• [Provided records]
-- pv_equiv track=rewrite | github.com/Correctiontest27/Correction_test_27.04 | part2/multiply_digit.py | multiply_digit
-- ===== SOURCE A (Python) =====
-- def multiply_digit(numb):
--     x = ''
--     y = 1
--     if numb != 0:
--         mark = True
--         if numb < 0:
--             numb = numb * -1
--             mark = False
--         t = str(numb)
--         for i in t:
--             if i != '0':
--                 x += i
--         for i in x:
--             i = int(i)
--             y *= i
--         y = str(y)
--         if mark:
--             return y
--         else:
--             return '-'+y
--     else:
--         return '0'
-- ===== SOURCE B (Python) =====
-- def multiply_digit(numb):
--     if numb == 0:
--         return '0'
--     neg = numb < 0
--     n = abs(numb)
--     prod = 1
--     while n > 0:
--         d = n % 10
--         if d != 0:
--             prod *= d
--         n //= 10
--     return ('-' if neg else '') + str(prod)
-- ===== Notes on version B (the rewrite author's own statement) =====
-- stated objective: simpler
-- what changed: Replaces the string build (filter non-zero characters out of str(numb), then re-parse each character with int) by direct arithmetic digit extraction with modulus and floor division by ten in a single while loop.
import Mathlib
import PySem

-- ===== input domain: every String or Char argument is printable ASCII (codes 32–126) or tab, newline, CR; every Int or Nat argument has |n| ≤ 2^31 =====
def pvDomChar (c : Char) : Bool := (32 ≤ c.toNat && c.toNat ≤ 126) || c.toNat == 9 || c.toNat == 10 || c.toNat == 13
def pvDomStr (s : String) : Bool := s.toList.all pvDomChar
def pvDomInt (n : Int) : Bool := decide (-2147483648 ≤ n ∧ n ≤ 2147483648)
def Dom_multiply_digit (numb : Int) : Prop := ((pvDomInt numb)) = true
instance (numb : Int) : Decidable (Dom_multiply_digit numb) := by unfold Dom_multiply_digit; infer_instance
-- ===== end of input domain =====

-- B replaces A's string-filtering digit extraction by arithmetic n % 10 / n // 10 peeling (simpler, same cost).


-- ===== PORT A =====
-- str(numb) → PySem.Int.toChars; int(i) on a one-char string → (PySem.Int.ofChars? [c]).getD 0
-- (the default never fires: every character of str(numb) for numb > 0 is a decimal digit).
def multiply_digit (numb : Int) : String :=
  if numb ≠ 0 then
    let p : Int × Bool := if numb < 0 then (numb * -1, false) else (numb, true)
    let t : List Char := PySem.Int.toChars p.1
    let x : List Char := t.foldl (fun x i => if i ≠ '0' then x ++ [i] else x) []
    let y : Int := x.foldl (fun y i => y * (PySem.Int.ofChars? [i]).getD 0) 1
    if p.2 then PySem.Int.toStr y else String.ofList ('-' :: PySem.Int.toChars y)
  else "0"

-- ===== PORT B =====
-- the while loop of Source B: peel digits off n, multiplying prod by each nonzero one
def pvLoopB (n : Nat) (prod : Int) : Int :=
  if h : n = 0 then prod
  else pvLoopB (n / 10) (if n % 10 ≠ 0 then prod * ((n % 10 : Nat) : Int) else prod)
  decreasing_by exact Nat.div_lt_self (Nat.pos_of_ne_zero h) (by omega)

def multiply_digit_alt (numb : Int) : String :=
  if numb = 0 then "0"
  else
    let neg := numb < 0
    let prod := pvLoopB numb.natAbs 1
    String.ofList ((if neg then ['-'] else []) ++ PySem.Int.toChars prod)

-- ===== PRECONDITION & SPEC =====
def Spec_multiply_digit (numb : Int) (out : String) : Prop := out = multiply_digit_alt numb
instance (numb : Int) (out : String) : Decidable (Spec_multiply_digit numb out) := by unfold Spec_multiply_digit; infer_instance

-- ===== CLAIM (what is proved, stated in full; the proofs are below) =====
def Claim_equal_multiply_digit : Prop := ∀ (numb : Int), Dom_multiply_digit numb → Spec_multiply_digit numb (multiply_digit numb)

-- ===== LEMMAS AND PROOFS =====

-- the digit string of n, most significant first (the value of Nat.toDigits 10 n)
def pvDig (n : Nat) : List Char :=
  if h : n < 10 then [Nat.digitChar n]
  else pvDig (n / 10) ++ [Nat.digitChar (n % 10)]
  decreasing_by exact Nat.div_lt_self (by omega) (by omega)

-- product of the nonzero decimal digits of n (1 for n = 0)
def pvP (n : Nat) : Int :=
  if h : n = 0 then 1
  else (if n % 10 ≠ 0 then ((n % 10 : Nat) : Int) else 1) * pvP (n / 10)
  decreasing_by exact Nat.div_lt_self (Nat.pos_of_ne_zero h) (by omega)

lemma pvToDigitsCore_eq (n : Nat) : ∀ (f : Nat) (acc : List Char), n < f →
    Nat.toDigitsCore 10 f n acc = pvDig n ++ acc := by
  induction n using Nat.strong_induction_on with
  | _ n ih =>
    intro f acc hf
    cases f with
    | zero => omega
    | succ f =>
      rw [Nat.toDigitsCore]
      by_cases h10 : n < 10
      · have : n / 10 = 0 := Nat.div_eq_of_lt h10
        rw [pvDig]
        simp [this, h10, Nat.mod_eq_of_lt h10]
      · have hne : ¬ (n / 10 = 0) := by
          intro h; exact h10 (by omega)
        rw [if_neg hne]
        have hlt : n / 10 < n := Nat.div_lt_self (by omega) (by omega)
        rw [ih (n / 10) hlt f _ (by omega)]
        conv_rhs => rw [pvDig]
        simp [h10]

lemma pvToDigits_eq (n : Nat) : Nat.toDigits 10 n = pvDig n := by
  have := pvToDigitsCore_eq n (n + 1) [] (by omega)
  simpa [Nat.toDigits] using this

lemma pvOfChars_digitChar (d : Nat) (h : d < 10) :
    (PySem.Int.ofChars? [Nat.digitChar d]).getD 0 = (d : Int) := by
  interval_cases d <;> decide

lemma pvDigitChar_eq_zero (d : Nat) (h : d < 10) : (Nat.digitChar d = '0') ↔ d = 0 := by
  interval_cases d <;> decide

-- B's loop is acc * (product of nonzero digits)
lemma pvLoopB_eq (n : Nat) : ∀ acc : Int, pvLoopB n acc = acc * pvP n := by
  induction n using Nat.strong_induction_on with
  | _ n ih =>
    intro acc
    rw [pvLoopB, pvP]
    by_cases h : n = 0
    · simp [h]
    · have hlt : n / 10 < n := Nat.div_lt_self (Nat.pos_of_ne_zero h) (by omega)
      rw [dif_neg h, dif_neg h, ih (n / 10) hlt]
      by_cases hm : n % 10 = 0 <;> simp [hm] <;> ring

-- A's fold over the filtered digit characters is acc * (product of nonzero digits)
lemma pvFold_eq (n : Nat) : ∀ acc : Int,
    ((pvDig n).filter (fun c => decide (c ≠ '0'))).foldl
      (fun y i => y * (PySem.Int.ofChars? [i]).getD 0) acc = acc * pvP n := by
  induction n using Nat.strong_induction_on with
  | _ n ih =>
    intro acc
    rw [pvDig, pvP]
    by_cases h10 : n < 10
    · rw [dif_pos h10]
      by_cases h0 : n = 0
      · subst h0
        simp [show Nat.digitChar 0 = '0' from rfl]
      · have hz : ¬ (Nat.digitChar n = '0') := by
          rw [pvDigitChar_eq_zero n h10]; exact h0
        have hm : n % 10 = n := Nat.mod_eq_of_lt h10
        have hd : n / 10 = 0 := Nat.div_eq_of_lt h10
        have hP0 : pvP 0 = 1 := by rw [pvP]; simp
        rw [dif_neg h0, hm, hd, hP0, mul_one, if_pos h0]
        have hfilter : List.filter (fun c => decide (c ≠ '0')) [Nat.digitChar n]
            = [Nat.digitChar n] := by simp [hz]
        rw [hfilter]
        simp only [List.foldl, pvOfChars_digitChar n h10]
    · have h0 : ¬ (n = 0) := by omega
      have hlt : n / 10 < n := Nat.div_lt_self (by omega) (by omega)
      have hmlt : n % 10 < 10 := Nat.mod_lt _ (by omega)
      rw [dif_neg h10, dif_neg h0, List.filter_append, List.foldl_append, ih (n / 10) hlt acc]
      by_cases hm : n % 10 = 0
      · have hzc : Nat.digitChar (n % 10) = '0' := by rw [hm]; rfl
        simp [hzc, hm, show Nat.digitChar 0 = '0' from rfl]
      · have hz : ¬ (Nat.digitChar (n % 10) = '0') := by
          rw [pvDigitChar_eq_zero _ hmlt]; exact hm
        simp only [List.filter, hz, decide_not]
        simp [hz, List.foldl, pvOfChars_digitChar _ hmlt, hm]
        ring

lemma pvToChars_pos (n : Int) (h : 0 < n) : PySem.Int.toChars n = pvDig n.toNat := by
  rw [PySem.Int.toChars]
  rw [if_neg (by omega), pvToDigits_eq]

-- A's whole digit pipeline (for a positive argument) equals B's loop value
lemma pvPipeline_eq (m : Int) (h : 0 < m) :
    ((PySem.Int.toChars m).foldl (fun x i => if i ≠ '0' then x ++ [i] else x)
        []).foldl (fun y i => y * (PySem.Int.ofChars? [i]).getD 0) 1
      = pvLoopB m.natAbs 1 := by
  rw [pvToChars_pos m h, PySem.List.foldl_append_ite_eq_filter, List.nil_append,
    pvFold_eq, pvLoopB_eq, show m.toNat = m.natAbs by omega]

theorem multiply_digit_spec : Claim_equal_multiply_digit := by
  intro numb _
  unfold Spec_multiply_digit multiply_digit multiply_digit_alt
  by_cases h0 : numb = 0
  · simp [h0]
  · rw [if_pos h0, if_neg h0]
    by_cases hneg : numb < 0
    · rw [if_pos hneg]
      simp only
      rw [pvPipeline_eq (numb * -1) (by omega)]
      have : (numb * -1).natAbs = numb.natAbs := by omega
      rw [this]
      simp [hneg]
    · rw [if_neg hneg]
      simp only
      rw [pvPipeline_eq numb (by omega)]
      simp [hneg, PySem.Int.toStr]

• [Task description]
Everything starting at the line containing "-- A's fold" and ending at the line containing "have hd : n" in the records above should be repeated exactly, and only that.

• [Written solution]
-- A's fold over the filtered digit characters is acc * (product of nonzero digits)
lemma pvFold_eq (n : Nat) : ∀ acc : Int,
    ((pvDig n).filter (fun c => decide (c ≠ '0'))).foldl
      (fun y i => y * (PySem.Int.ofChars? [i]).getD 0) acc = acc * pvP n := by
  induction n using Nat.strong_induction_on with
  | _ n ih =>
    intro acc
    rw [pvDig, pvP]
    by_cases h10 : n < 10
    · rw [dif_pos h10]
      by_cases h0 : n = 0
      · subst h0
        simp [show Nat.digitChar 0 = '0' from rfl]
      · have hz : ¬ (Nat.digitChar n = '0') := by
          rw [pvDigitChar_eq_zero n h10]; exact h0
        have hm : n % 10 = n := Nat.mod_eq_of_lt h10
        have hd : n / 10 = 0 := Nat.div_eq_of_lt h10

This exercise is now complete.